Task goal:
From the records below, transcribe only the lines running from the one with "PySem.List.dedup l := by" through the one with "Claim_equal_grp_tkword_freq_pctchg_price_dict := by". Keep both of those end lines.

Task inputs:

-- pv_equiv track=rewrite | github.com/nelsonng2258/Tweets-Affecting-Bitcoin-Prices | my_Functions_btc_wrangle.py | grp_tkword_freq_pctchg_price_dict
-- ===== SOURCE A (Python) =====
-- def grp_tkword_freq_pctchg_price_dict(pctl_lt, tkword_lt):
--
--     '''Create a dictionary with key: top keywords of the day, items: occurred frequency, bitcoin price change (%), bitcoin price (usd) within the percentile.'''
--
--     grp_tkword_freq_pctchg_price_dict = {}
--
--     # Iterate over top keyword list.
--     for i in tkword_lt:
--
--         combine_lt = []
--
--         # Iterate over the percentile list that is filled with dictionaries of key: top keyword, items: frequency, bitcoin price change (%), bitcoin price (usd).
--         for j in pctl_lt:
--             for k, l in j.items():
--
--                 # Append to combine_lt if the top keyword matches so that frequency, bitcoin price change (%), bitcoin price (usd) will be grouped together.
--                 if i == k:
--                     combine_lt.append(l)
--
--         # Add the combine_lt into grp_tkword_freq_pctchg_price_dict with the key word being top keyword.
--         grp_tkword_freq_pctchg_price_dict[i] = combine_lt
--
--     return grp_tkword_freq_pctchg_price_dict
-- ===== SOURCE B (Python) =====
-- def grp_tkword_freq_pctchg_price_dict(pctl_lt, tkword_lt):
--     '''Flatten once, build a key->values index in one pass, then one lookup per distinct keyword.'''
--     pairs = [kl for j in pctl_lt for kl in j.items()]
--     index = {}
--     for k, l in pairs:
--         index.setdefault(k, []).append(l)
--     keys = list(dict.fromkeys(tkword_lt))
--     return dict((i, index.get(i, [])) for i in keys)
-- ===== Notes on version B (the rewrite author's own statement) =====
-- stated objective: faster
-- what changed: Instead of rescanning every dict in pctl_lt for each keyword, B flattens the pairs once, builds a key->values index in one pass, deduplicates the keywords and answers each by a single lookup.
import Mathlib
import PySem

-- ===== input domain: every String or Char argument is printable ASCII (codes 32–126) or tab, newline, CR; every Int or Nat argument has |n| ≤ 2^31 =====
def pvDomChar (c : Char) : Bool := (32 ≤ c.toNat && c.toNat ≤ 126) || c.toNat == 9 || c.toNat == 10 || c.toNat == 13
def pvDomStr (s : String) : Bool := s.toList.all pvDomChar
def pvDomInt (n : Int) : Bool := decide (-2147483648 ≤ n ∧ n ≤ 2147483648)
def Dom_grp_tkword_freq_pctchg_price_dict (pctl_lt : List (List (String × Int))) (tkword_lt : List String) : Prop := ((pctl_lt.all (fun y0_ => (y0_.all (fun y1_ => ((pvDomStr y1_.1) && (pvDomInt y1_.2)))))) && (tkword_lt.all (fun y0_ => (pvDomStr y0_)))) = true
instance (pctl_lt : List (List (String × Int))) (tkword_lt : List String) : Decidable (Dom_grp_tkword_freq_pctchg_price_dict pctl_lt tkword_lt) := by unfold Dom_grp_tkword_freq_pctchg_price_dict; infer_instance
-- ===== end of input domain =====

-- B replaces A's per-keyword rescan of all dicts (O(K·N)) with: flatten the pairs once,
-- build a key→values index in one pass, then one lookup per distinct keyword (objective: faster).

-- ===== PORT A =====
-- for each keyword i: scan every dict j in pctl_lt, appending matching values, then insert
def grp_tkword_freq_pctchg_price_dict (pctl_lt : List (List (String × Int))) (tkword_lt : List String) : List (String × List Int) :=
  (tkword_lt.foldl (fun d i =>
      let combine_lt : List Int :=
        pctl_lt.foldl (fun acc j =>
          j.foldl (fun acc kl => if i == kl.1 then acc ++ [kl.2] else acc) acc) []
      d.insert i combine_lt)
    (PySem.Dict.empty : PySem.Dict String (List Int))).items

-- ===== PORT B =====
-- pairs = flatten; index.setdefault(k, []).append(l) ≡ modify k [] (· ++ [l]);
-- dict((i, …) for i in keys) over the DISTINCT keys (dict.fromkeys dedup, PySem.List.dedup)
-- in insertion order IS exactly this association list.
def grp_tkword_freq_pctchg_price_dict_alt (pctl_lt : List (List (String × Int))) (tkword_lt : List String) : List (String × List Int) :=
  let pairs : List (String × Int) := pctl_lt.flatMap (fun j => j)
  let index : PySem.Dict String (List Int) :=
    pairs.foldl (fun d kl => d.modify kl.1 [] (· ++ [kl.2])) PySem.Dict.empty
  let keys : List String := PySem.List.dedup tkword_lt
  keys.map (fun i => (i, index.getD i []))

-- ===== PRECONDITION & SPEC =====
def Spec_grp_tkword_freq_pctchg_price_dict (pctl_lt : List (List (String × Int))) (tkword_lt : List String) (out : List (String × List Int)) : Prop := out = grp_tkword_freq_pctchg_price_dict_alt pctl_lt tkword_lt
instance (pctl_lt : List (List (String × Int))) (tkword_lt : List String) (out : List (String × List Int)) : Decidable (Spec_grp_tkword_freq_pctchg_price_dict pctl_lt tkword_lt out) := by unfold Spec_grp_tkword_freq_pctchg_price_dict; infer_instance

-- ===== CLAIM (what is proved, stated in full; the proofs are below) =====
def Claim_equal_grp_tkword_freq_pctchg_price_dict : Prop := ∀ (pctl_lt : List (List (String × Int))) (tkword_lt : List String), Dom_grp_tkword_freq_pctchg_price_dict pctl_lt tkword_lt → Spec_grp_tkword_freq_pctchg_price_dict pctl_lt tkword_lt (grp_tkword_freq_pctchg_price_dict pctl_lt tkword_lt)

-- ===== LEMMAS AND PROOFS =====

-- A's inner double loop for keyword i = the matching values of the flattened pair list
theorem combineA_eq (pctl_lt : List (List (String × Int))) (i : String) :
    pctl_lt.foldl (fun acc j =>
      j.foldl (fun acc kl => if i == kl.1 then acc ++ [kl.2] else acc) acc) ([] : List Int)
    = (pctl_lt.flatten.filter (fun p => p.1 == i)).map (·.2) := by
  rw [← List.foldl_flatten, PySem.List.foldl_append_if]
  simp only [List.nil_append]
  congr 1
  apply List.filter_congr
  intro p _
  exact Bool.beq_comm

-- B's index lookup yields the same list
theorem indexB_getD (pctl_lt : List (List (String × Int))) (i : String) :
    ((pctl_lt.flatMap (fun j => j)).foldl
        (fun d kl => d.modify kl.1 [] (· ++ [kl.2]))
        (PySem.Dict.empty : PySem.Dict String (List Int))).getD i []
    = (pctl_lt.flatten.filter (fun p => p.1 == i)).map (·.2) := by
  have h := PySem.Dict.getD_foldl_modify_append (l := pctl_lt.flatMap (fun j => j))
    (d := (PySem.Dict.empty : PySem.Dict String (List Int))) (c := i)
  simpa [List.flatMap_def] using h

-- every value stored by A's loop is the combine list of its own key
theorem itemsA_snd (l : List String) (f : String → List Int)
    (d : PySem.Dict String (List Int)) (hd : ∀ p ∈ d.items, p.2 = f p.1) :
    ∀ p ∈ (l.foldl (fun d i => d.insert i (f i)) d).items, p.2 = f p.1 := by
  induction l generalizing d with
  | nil => simpa using hd
  | cons x xs ih =>
      simp only [List.foldl_cons]
      apply ih
      intro p hp
      rcases (PySem.Dict.mem_items_insert _ _ _ p).1 hp with h | ⟨h, _⟩
      · subst h; rfl
      · exact hd p h

-- a dict whose values are f of their keys has items = keys.map (k, f k)
theorem items_eq_keys_map (d : PySem.Dict String (List Int)) (f : String → List Int)
    (hd : ∀ p ∈ d.items, p.2 = f p.1) :
    d.items = d.keys.map (fun k => (k, f k)) := by
  simp only [PySem.Dict.keys, List.map_map]
  conv_lhs => rw [← List.map_id d.items]
  apply List.map_congr_left
  intro p hp
  obtain ⟨a, b⟩ := p
  have := hd (a, b) hp
  simp only [Function.comp, id_eq, Prod.mk.injEq]
  exact ⟨trivial, this⟩

-- keys of A's insert loop = first-occurrence dedup of the keyword list
theorem keysA_eq (l : List String) (f : String → List Int) :
    ((l.foldl (fun d i => d.insert i (f i)) (PySem.Dict.empty : PySem.Dict String (List Int)))).keys
    = PySem.List.dedup l := by
  have h := PySem.Dict.keys_foldl_insert (l := l) (f := fun _ i => f i)
    (d := (PySem.Dict.empty : PySem.Dict String (List Int)))
  simpa [PySem.Dict.keys_empty, PySem.Set.update, PySem.Set.ofList_eq_foldl] using h

theorem grp_tkword_freq_pctchg_price_dict_spec : Claim_equal_grp_tkword_freq_pctchg_price_dict := by
  intro pctl_lt tkword_lt _
  unfold Spec_grp_tkword_freq_pctchg_price_dict
  unfold grp_tkword_freq_pctchg_price_dict grp_tkword_freq_pctchg_price_dict_alt
  simp only []
  set f : String → List Int := fun i =>
    pctl_lt.foldl (fun acc j =>
      j.foldl (fun acc kl => if i == kl.1 then acc ++ [kl.2] else acc) acc) [] with hf
  rw [items_eq_keys_map _ f (itemsA_snd tkword_lt f _ (by intro p hp; simp [PySem.Dict.empty] at hp))]
  rw [keysA_eq tkword_lt f]
  apply List.map_congr_left
  intro i _
  simp only [hf]
  rw [combineA_eq, indexB_getD]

Result:
    = PySem.List.dedup l := by
  have h := PySem.Dict.keys_foldl_insert (l := l) (f := fun _ i => f i)
    (d := (PySem.Dict.empty : PySem.Dict String (List Int)))
  simpa [PySem.Dict.keys_empty, PySem.Set.update, PySem.Set.ofList_eq_foldl] using h

theorem grp_tkword_freq_pctchg_price_dict_spec : Claim_equal_grp_tkword_freq_pctchg_price_dict := by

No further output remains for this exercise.